Which isn't to say they're a bad idea but like everything else in
engineering there are tradeoffs and no such thing as a free lunch.
You can avoid depleting the entropy pool by including data you expect
to be unique as a kind of fake entropy -- which quickly gets you back
to looking for things like MAC address to avoid duplicates across
systems.

-- 
greg

On 04/24/2014 05:23 PM, Marti Raudsepp wrote:
> On Thu, Apr 24, 2014 at 8:40 PM, Josh Berkus <josh@agliodbs.com> wrote:
>> A pseudo-random UUID is frankly pretty
>> useless to me because (a) it's not really unique
> 
> This is FUD. A pseudorandom UUID contains 122 bits of randomness. As
> long as you can trust the random number generator, the chances of a
> value occurring twice can be estimated using the birthday paradox:
> there's a 50% chance of having *one* collision in a set of 2^61 items.
> Storing this amount of UUIDs alone requires 32 exabytes of storage.
> Factor in the tuple and indexing overheads and you'd be needing close
> to all the hard disk space ever manufactured in the world.

Well, I've already had collisions with UUID-OSSP, in production, with
only around 20 billion values.  So clearly there aren't 122bits of true
randomness in OSSP.  I can't speak for other implementations because I
haven't tried them.

>> (b) it doesn't help me route data at all.
> 
> That's really out of scope for UUIDs. They're about generating
> identifiers, not describing what the identifier means.

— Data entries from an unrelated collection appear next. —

-- pv_equiv track=rewrite | github.com/Kacperon/informatik | WDI/zestaw2/zad10.py | czywiel
-- ===== SOURCE A (Python) =====
-- def czywiel(n):
--     an=2
--     while an<=n:
--         zap=an
--         while zap<=n:
--             if zap==n:
--                 return True
--             zap+=zap
--         an=3*an+1
--     return(False)
-- ===== SOURCE B (Python) =====
-- def czywiel(n):
--     an = 2
--     while an <= n:
--         if n % an == 0 and (n // an) & (n // an - 1) == 0:
--             return True
--         an = 3 * an + 1
--     return False
-- ===== Notes on version B (the rewrite author's own statement) =====
-- stated objective: faster
-- what changed: For each an in the sequence 2, 3a+1, ... the inner doubling loop (scan of an, 2an, 4an, ... up to n) is replaced by a constant-time test: an divides n and the quotient is a power of two via the q & (q-1) == 0 bit trick.
import Mathlib
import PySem

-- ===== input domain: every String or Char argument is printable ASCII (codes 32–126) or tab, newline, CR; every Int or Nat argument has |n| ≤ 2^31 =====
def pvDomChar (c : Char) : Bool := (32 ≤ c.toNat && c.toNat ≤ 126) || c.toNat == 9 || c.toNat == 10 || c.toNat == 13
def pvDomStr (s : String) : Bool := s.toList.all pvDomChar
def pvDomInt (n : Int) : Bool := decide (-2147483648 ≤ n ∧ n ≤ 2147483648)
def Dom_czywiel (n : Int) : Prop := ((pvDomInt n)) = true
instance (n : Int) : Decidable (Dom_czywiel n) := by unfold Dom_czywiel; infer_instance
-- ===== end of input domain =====

-- B replaces A's inner doubling scan (an, 2an, 4an, … compared with n) by a constant-time
-- divisibility test plus the q & (q-1) == 0 power-of-two bit trick (objective: faster).

-- ===== PORT A =====
-- inner 'while zap<=n: if zap==n: return True; zap+=zap'; the '0 < zap' branch is a
-- totality guard only (Python diverges for zap ≤ 0; czywiel only calls it with zap = an ≥ 2)
def czyInner (n zap : Int) : Bool :=
  if _h : zap ≤ n then
    if zap = n then true
    else if _h2 : 0 < zap then czyInner n (zap + zap) else false
  else false
termination_by (n - zap).toNat
decreasing_by omega

-- outer 'while an<=n: …; an=3*an+1'; the '0 < an' branch is a totality guard only (an starts at 2)
def czyOuter (n an : Int) : Bool :=
  if _h : an ≤ n then
    if czyInner n an then true
    else if _h2 : 0 < an then czyOuter n (3 * an + 1) else false
  else false
termination_by (n + 1 - an).toNat
decreasing_by omega

def czywiel (n : Int) : Bool := czyOuter n 2

-- ===== PORT B =====
-- 'while an<=n: if n % an == 0 and (n // an) & (n // an - 1) == 0: return True; an=3*an+1';
-- the '0 < an' branch is a totality guard only (an starts at 2)
def czyOuterB (n an : Int) : Bool :=
  if _h : an ≤ n then
    if PySem.Int.mod n an == 0 &&
        PySem.Int.band (PySem.Int.floordiv n an) (PySem.Int.floordiv n an - 1) == 0 then true
    else if _h2 : 0 < an then czyOuterB n (3 * an + 1) else false
  else false
termination_by (n + 1 - an).toNat
decreasing_by omega

def czywiel_alt (n : Int) : Bool := czyOuterB n 2

-- ===== PRECONDITION & SPEC =====
def Spec_czywiel (n : Int) (out : Bool) : Prop := out = czywiel_alt n
instance (n : Int) (out : Bool) : Decidable (Spec_czywiel n out) := by unfold Spec_czywiel; infer_instance

-- ===== CLAIM (what is proved, stated in full; the proofs are below) =====
def Claim_equal_czywiel : Prop := ∀ (n : Int), Dom_czywiel n → Spec_czywiel n (czywiel n)

-- ===== LEMMAS AND PROOFS =====

-- q & (q-1) = 0 characterises powers of two among the positive naturals
theorem nat_land_pred_eq_zero_iff (m : Nat) (h : 0 < m) :
    m &&& (m - 1) = 0 ↔ ∃ k : Nat, m = 2 ^ k := by
  induction m using Nat.strong_induction_on with
  | _ m IH =>
    rcases Nat.even_or_odd m with he | ho
    · obtain ⟨a, ha⟩ := he
      have hm : m = 2 * a := by omega
      have ha0 : 0 < a := by omega
      have h1 : m = Nat.bit false a := by rw [Nat.bit_false_apply]; omega
      have h2 : m - 1 = Nat.bit true (a - 1) := by rw [Nat.bit_true_apply]; omega
      have hland : m &&& (m - 1) = 2 * (a &&& (a - 1)) := by
        conv_lhs => rw [h2, h1]
        rw [Nat.land_bit]
        simp [Nat.bit_false_apply]
      rw [hland]
      constructor
      · intro hz
        have hz' : a &&& (a - 1) = 0 := by omega
        obtain ⟨k, hk⟩ := (IH a (by omega) ha0).mp hz'
        exact ⟨k + 1, by rw [hm, hk]; ring⟩
      · rintro ⟨k, hk⟩
        rcases k with _ | k
        · omega
        · have hak : a = 2 ^ k := by rw [pow_succ] at hk; omega
          have := (IH a (by omega) ha0).mpr ⟨k, hak⟩
          omega
    · obtain ⟨a, ha⟩ := ho
      rcases Nat.eq_zero_or_pos a with ha0 | ha0
      · have hm1 : m = 1 := by omega
        subst hm1
        constructor
        · intro _; exact ⟨0, rfl⟩
        · intro _; rfl
      · have h1 : m = Nat.bit true a := by rw [Nat.bit_true_apply]; omega
        have h2 : m - 1 = Nat.bit false a := by rw [Nat.bit_false_apply]; omega
        have hland : m &&& (m - 1) = 2 * a := by
          conv_lhs => rw [h2, h1]
          rw [Nat.land_bit]
          simp [Nat.bit_false_apply, Nat.and_self]
        rw [hland]
        constructor
        · intro hz; omega
        · rintro ⟨k, hk⟩
          rcases k with _ | k
          · omega
          · exfalso
            rw [pow_succ] at hk
            omega

-- Int version, for 1 ≤ q
theorem int_band_pred_eq_zero_iff (q : Int) (h : 1 ≤ q) :
    PySem.Int.band q (q - 1) = 0 ↔ ∃ k : Nat, q = 2 ^ k := by
  obtain ⟨m, hm⟩ : ∃ m : Nat, q = (m : Int) := ⟨q.toNat, by omega⟩
  subst hm
  have hm1 : 1 ≤ m := by exact_mod_cast h
  have h2 : ((m : Int) - 1) = ((m - 1 : Nat) : Int) := by omega
  rw [h2, PySem.Int.band_natCast,
    show (0 : Int) = ((0 : Nat) : Int) from rfl, Int.natCast_inj,
    nat_land_pred_eq_zero_iff m (by omega)]
  constructor
  · rintro ⟨k, hk⟩; exact ⟨k, by exact_mod_cast hk⟩
  · rintro ⟨k, hk⟩; exact ⟨k, by exact_mod_cast hk⟩

-- A's inner doubling loop finds n exactly when n = zap * 2^k for some k
theorem czyInner_iff (n zap : Int) (hz : 0 < zap) :
    czyInner n zap = true ↔ ∃ k : Nat, n = zap * 2 ^ k := by
  rw [czyInner.eq_def]
  by_cases h : zap ≤ n
  · rw [dif_pos h]
    by_cases he : zap = n
    · rw [if_pos he]
      constructor
      · intro _; exact ⟨0, by omega⟩
      · intro _; rfl
    · rw [if_neg he, dif_pos hz, czyInner_iff n (zap + zap) (by omega)]
      constructor
      · rintro ⟨k, hk⟩; exact ⟨k + 1, by rw [hk]; ring⟩
      · rintro ⟨k, hk⟩
        rcases k with _ | k
        · exfalso; apply he; omega
        · exact ⟨k, by rw [hk]; ring⟩
  · rw [dif_neg h]
    simp only [Bool.false_eq_true, false_iff]
    rintro ⟨k, hk⟩
    have h1 : zap ≤ zap * 2 ^ k :=
      le_mul_of_one_le_right (le_of_lt hz) (one_le_pow₀ (by omega))
    rw [← hk] at h1
    omega
termination_by (n - zap).toNat
decreasing_by omega

-- B's constant-time test is the same predicate
theorem czyTestB_iff (n an : Int) (ha : 0 < an) (hle : an ≤ n) :
    (PySem.Int.mod n an == 0 &&
      PySem.Int.band (PySem.Int.floordiv n an) (PySem.Int.floordiv n an - 1) == 0) = true
      ↔ ∃ k : Nat, n = an * 2 ^ k := by
  rw [Bool.and_eq_true, beq_iff_eq, beq_iff_eq, PySem.Int.mod_eq_zero_iff_dvd]
  constructor
  · rintro ⟨⟨c, hc⟩, hband⟩
    have hc1 : 1 ≤ c := by nlinarith
    have hq : PySem.Int.floordiv n an = c := by
      rw [PySem.Int.floordiv_eq_iff_of_pos ha]
      constructor <;> nlinarith
    rw [hq] at hband
    obtain ⟨k, hk⟩ := (int_band_pred_eq_zero_iff c hc1).mp hband
    exact ⟨k, by rw [hc, hk]⟩
  · rintro ⟨k, hk⟩
    have hp : (1 : Int) ≤ 2 ^ k := one_le_pow₀ (by omega)
    have hq : PySem.Int.floordiv n an = 2 ^ k := by
      rw [PySem.Int.floordiv_eq_iff_of_pos ha]
      constructor <;> nlinarith
    refine ⟨⟨2 ^ k, hk⟩, ?_⟩
    rw [hq]
    exact (int_band_pred_eq_zero_iff _ hp).mpr ⟨k, rfl⟩

-- the two outer loops agree for every positive an
theorem czyOuter_eq_alt (n an : Int) (ha : 0 < an) : czyOuter n an = czyOuterB n an := by
  rw [czyOuter.eq_def, czyOuterB.eq_def]
  by_cases h : an ≤ n
  · rw [dif_pos h, dif_pos h]
    have hcond : czyInner n an =
        (PySem.Int.mod n an == 0 &&
          PySem.Int.band (PySem.Int.floordiv n an) (PySem.Int.floordiv n an - 1) == 0) := by
      by_cases hp : ∃ k : Nat, n = an * 2 ^ k
      · rw [(czyInner_iff n an ha).mpr hp, (czyTestB_iff n an ha h).mpr hp]
      · rw [Bool.eq_false_iff.mpr fun hb => hp ((czyInner_iff n an ha).mp hb),
            Bool.eq_false_iff.mpr fun hb => hp ((czyTestB_iff n an ha h).mp hb)]
    rw [hcond]
    by_cases hc : (PySem.Int.mod n an == 0 &&
        PySem.Int.band (PySem.Int.floordiv n an) (PySem.Int.floordiv n an - 1) == 0) = true
    · rw [if_pos hc, if_pos hc]
    · rw [if_neg hc, if_neg hc, dif_pos ha, dif_pos ha]
      exact czyOuter_eq_alt n (3 * an + 1) (by omega)
  · rw [dif_neg h, dif_neg h]
termination_by (n + 1 - an).toNat
decreasing_by omega

-- ===== VERDICT (by name: the statement is the Claim_ definition above) =====
theorem czywiel_spec : Claim_equal_czywiel := by
  intro n _
  unfold Spec_czywiel czywiel czywiel_alt
  exact czyOuter_eq_alt n 2 (by omega)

UUIDs also
> don't happen to cure cancer.

http://it.toolbox.com/blogs/database-soup/primary-keyvil-part-i-7327

On the contrary, I would argue that an object identifier which is
completely random is possibly the worst way to form an ID of all
possible concepts; there's no relationship whatsoever between the ID,
the application stack, and the application data; you don't even get the
pseudo-time indexing you get with Serials.   The only reason to do it is
because you're too lazy do implement a better way.

Or to put it another way: a value which is truly random is no identifier
at all.

Compare this with a composite identifier which carries information about
the node, table, and schema of origin for the tuple.  Not only does this
help ensure uniqueness, but it also supports intelligent sharding and
multi-master replication systems.  I don't speak hypothetically; we've
done this in the past and will do it again in the future.

I would love to have some machinery inside PostgreSQL to make this
easier (for example, a useful unique database ID), but I suspect that
acutal implementation will always remain application-specific.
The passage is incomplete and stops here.